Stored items

-- pv_equiv track=rewrite | github.com/Rebecavitoria45/TSP-implementacao | TSP.py | eh_valida_rota
-- ===== SOURCE A (Python) =====
-- def eh_valida_rota(rota):
--     if len(rota) == 14:
--         rota_sem_extremos = rota[1:-1]  # removendo a cidade 0 do início e fim
--         if 0 in rota_sem_extremos:
--          return False
--         for i in range(len(rota_sem_extremos)):
--             for j in range(i + 1, len(rota_sem_extremos)):
--                 if rota_sem_extremos[i] == rota_sem_extremos[j]:
--                     return False
--         return True
--     else:
--         return False
-- ===== SOURCE B (Python) =====
-- def eh_valida_rota(rota):
--     if len(rota) != 14:
--         return False
--     middle = rota[1:-1]
--     return 0 not in middle and len(set(middle)) == len(middle)
-- ===== Notes on version B (the rewrite author's own statement) =====
-- stated objective: simpler
-- what changed: Replaced the nested O(n^2) index double loop that pairwise-compares middle cities with a single set-based uniqueness check len(set(middle)) == len(middle).
import Mathlib
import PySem

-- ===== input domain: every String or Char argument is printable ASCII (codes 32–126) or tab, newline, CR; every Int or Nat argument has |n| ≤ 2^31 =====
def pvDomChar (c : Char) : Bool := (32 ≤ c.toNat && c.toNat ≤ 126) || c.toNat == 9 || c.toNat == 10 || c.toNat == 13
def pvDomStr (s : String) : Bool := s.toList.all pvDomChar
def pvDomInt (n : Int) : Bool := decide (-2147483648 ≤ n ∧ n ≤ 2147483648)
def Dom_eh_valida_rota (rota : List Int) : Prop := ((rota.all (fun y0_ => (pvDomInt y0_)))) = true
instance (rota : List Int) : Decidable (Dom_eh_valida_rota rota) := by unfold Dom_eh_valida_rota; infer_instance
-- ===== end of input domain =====

-- B replaces A's nested O(n^2) pairwise duplicate scan with a single set-based
-- uniqueness check (len(set(middle)) == len(middle)); objective: simpler.

-- ===== PORT A =====
def eh_valida_rota (rota : List Int) : Bool :=
  if rota.length == 14 then
    let mid := PySem.List.slice rota (some 1) (some (-1))
    if mid.contains 0 then false
    else if (PySem.List.pyRange 0 mid.length 1).any (fun i =>
        (PySem.List.pyRange (i+1) mid.length 1).any (fun j =>
          PySem.List.pyGetD mid i 0 == PySem.List.pyGetD mid j 0))
      then false else true
  else false

-- ===== PORT B =====
def eh_valida_rota_alt (rota : List Int) : Bool :=
  if rota.length != 14 then false
  else
    let middle := PySem.List.slice rota (some 1) (some (-1))
    !middle.contains 0 && ((PySem.Set.ofList middle).length == middle.length)

-- ===== PRECONDITION & SPEC =====
def Spec_eh_valida_rota (rota : List Int) (out : Bool) : Prop := out = eh_valida_rota_alt rota
instance (rota : List Int) (out : Bool) : Decidable (Spec_eh_valida_rota rota out) := by unfold Spec_eh_valida_rota; infer_instance

-- ===== CLAIM (what is proved, stated in full; the proofs are below) =====
def Claim_equal_eh_valida_rota : Prop := ∀ (rota : List Int), Dom_eh_valida_rota rota → Spec_eh_valida_rota rota (eh_valida_rota rota)

-- ===== LEMMAS AND PROOFS =====
-- key lemma 1: nested index loops detect a duplicate iff ¬ Nodup
theorem anyDup_eq (xs : List Int) :
    ((PySem.List.pyRange 0 xs.length 1).any (fun i =>
        (PySem.List.pyRange (i+1) xs.length 1).any (fun j =>
          PySem.List.pyGetD xs i 0 == PySem.List.pyGetD xs j 0))) = !decide xs.Nodup := by
  rcases h : decide xs.Nodup with _ | _
  · have hnd : ¬ xs.Nodup := by simpa using h
    simp only [Bool.not_false]
    rw [List.any_eq_true]
    rw [List.nodup_iff_getElem?_ne_getElem?] at hnd
    push Not at hnd
    obtain ⟨i, j, hij, hj, heq⟩ := hnd
    refine ⟨(i : Int), ?_, ?_⟩
    · rw [PySem.List.mem_pyRange_one]; omega
    · rw [List.any_eq_true]
      refine ⟨(j : Int), ?_, ?_⟩
      · rw [PySem.List.mem_pyRange_one]; omega
      · have hi : i < xs.length := by omega
        simp only [PySem.List.pyGetD_natCast, List.getD, beq_iff_eq]
        rw [heq]
  · have hnd : xs.Nodup := by simpa using h
    simp only [Bool.not_true]
    rw [List.any_eq_false]
    intro i hi
    rw [PySem.List.mem_pyRange_one] at hi
    rw [List.any_eq_true]
    push Not
    intro j hj
    rw [PySem.List.mem_pyRange_one] at hj
    rw [List.nodup_iff_getElem?_ne_getElem?] at hnd
    have := hnd i.toNat j.toNat (by omega) (by omega)
    simp only [ne_eq]
    rw [PySem.List.pyGetD_eq_getElem _ _ (by omega) (by omega),
        PySem.List.pyGetD_eq_getElem _ _ (by omega) (by omega)]
    intro hc
    exact this (by rw [List.getElem?_eq_getElem (by omega), List.getElem?_eq_getElem (by omega)]; exact congrArg some (by simpa using hc))

theorem ofList_len_eq (xs : List Int) :
    ((PySem.Set.ofList xs).length == xs.length) = decide xs.Nodup := by
  rcases hnd : decide xs.Nodup with _ | _
  · have h : ¬ xs.Nodup := by simpa using hnd
    simp only [beq_eq_false_iff_ne, ne_eq]
    intro hlen
    apply h
    have h1 : (PySem.Set.ofList xs).Nodup := PySem.Set.nodup_ofList xs
    have h2 : (PySem.Set.ofList xs).toFinset = xs.toFinset := by
      ext a; simp [List.mem_toFinset, PySem.Set.mem_ofList]
    have h3 : xs.toFinset.card = xs.length := by
      rw [← h2, List.toFinset_card_of_nodup h1, hlen]
    have := Multiset.toFinset_card_eq_card_iff_nodup (m := (xs : Multiset Int))
    simpa using this.mp (by simpa using h3)
  · have h : xs.Nodup := by simpa using hnd
    rw [PySem.Set.ofList_eq_self_of_nodup xs h]; simp

theorem eq_all (rota : List Int) : eh_valida_rota rota = eh_valida_rota_alt rota := by
  unfold eh_valida_rota eh_valida_rota_alt
  rcases h14 : (rota.length == 14) with _ | _
  · have : rota.length ≠ 14 := by simpa using h14
    simp [this]
  · simp only [h14, bne, Bool.not_true, if_true]
    rcases hc : (PySem.List.slice rota (some 1) (some (-1))).contains 0 with _ | _
    · rw [anyDup_eq, ofList_len_eq]
      have hc' : (0 : Int) ∉ PySem.List.slice rota (some 1) (some (-1)) := by simpa using hc
      rcases hnd : decide (PySem.List.slice rota (some 1) (some (-1))).Nodup with _ | _ <;>
        simp_all
    · simp

-- ===== VERDICT (by name: the statement is the Claim_ definition above) =====
theorem eh_valida_rota_spec : Claim_equal_eh_valida_rota := by
  intro rota _
  unfold Spec_eh_valida_rota
  exact eq_all rota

-- Assigned task --
The required output is the entries from their opening line through the line holding "def pvDomChar (c", repeated exactly, with both end lines kept.

-- Final answer --
-- pv_equiv track=rewrite | github.com/Rebecavitoria45/TSP-implementacao | TSP.py | eh_valida_rota
-- ===== SOURCE A (Python) =====
-- def eh_valida_rota(rota):
--     if len(rota) == 14:
--         rota_sem_extremos = rota[1:-1]  # removendo a cidade 0 do início e fim
--         if 0 in rota_sem_extremos:
--          return False
--         for i in range(len(rota_sem_extremos)):
--             for j in range(i + 1, len(rota_sem_extremos)):
--                 if rota_sem_extremos[i] == rota_sem_extremos[j]:
--                     return False
--         return True
--     else:
--         return False
-- ===== SOURCE B (Python) =====
-- def eh_valida_rota(rota):
--     if len(rota) != 14:
--         return False
--     middle = rota[1:-1]
--     return 0 not in middle and len(set(middle)) == len(middle)
-- ===== Notes on version B (the rewrite author's own statement) =====
-- stated objective: simpler
-- what changed: Replaced the nested O(n^2) index double loop that pairwise-compares middle cities with a single set-based uniqueness check len(set(middle)) == len(middle).
import Mathlib
import PySem

-- ===== input domain: every String or Char argument is printable ASCII (codes 32–126) or tab, newline, CR; every Int or Nat argument has |n| ≤ 2^31 =====
def pvDomChar (c : Char) : Bool := (32 ≤ c.toNat && c.toNat ≤ 126) || c.toNat == 9 || c.toNat == 10 || c.toNat == 13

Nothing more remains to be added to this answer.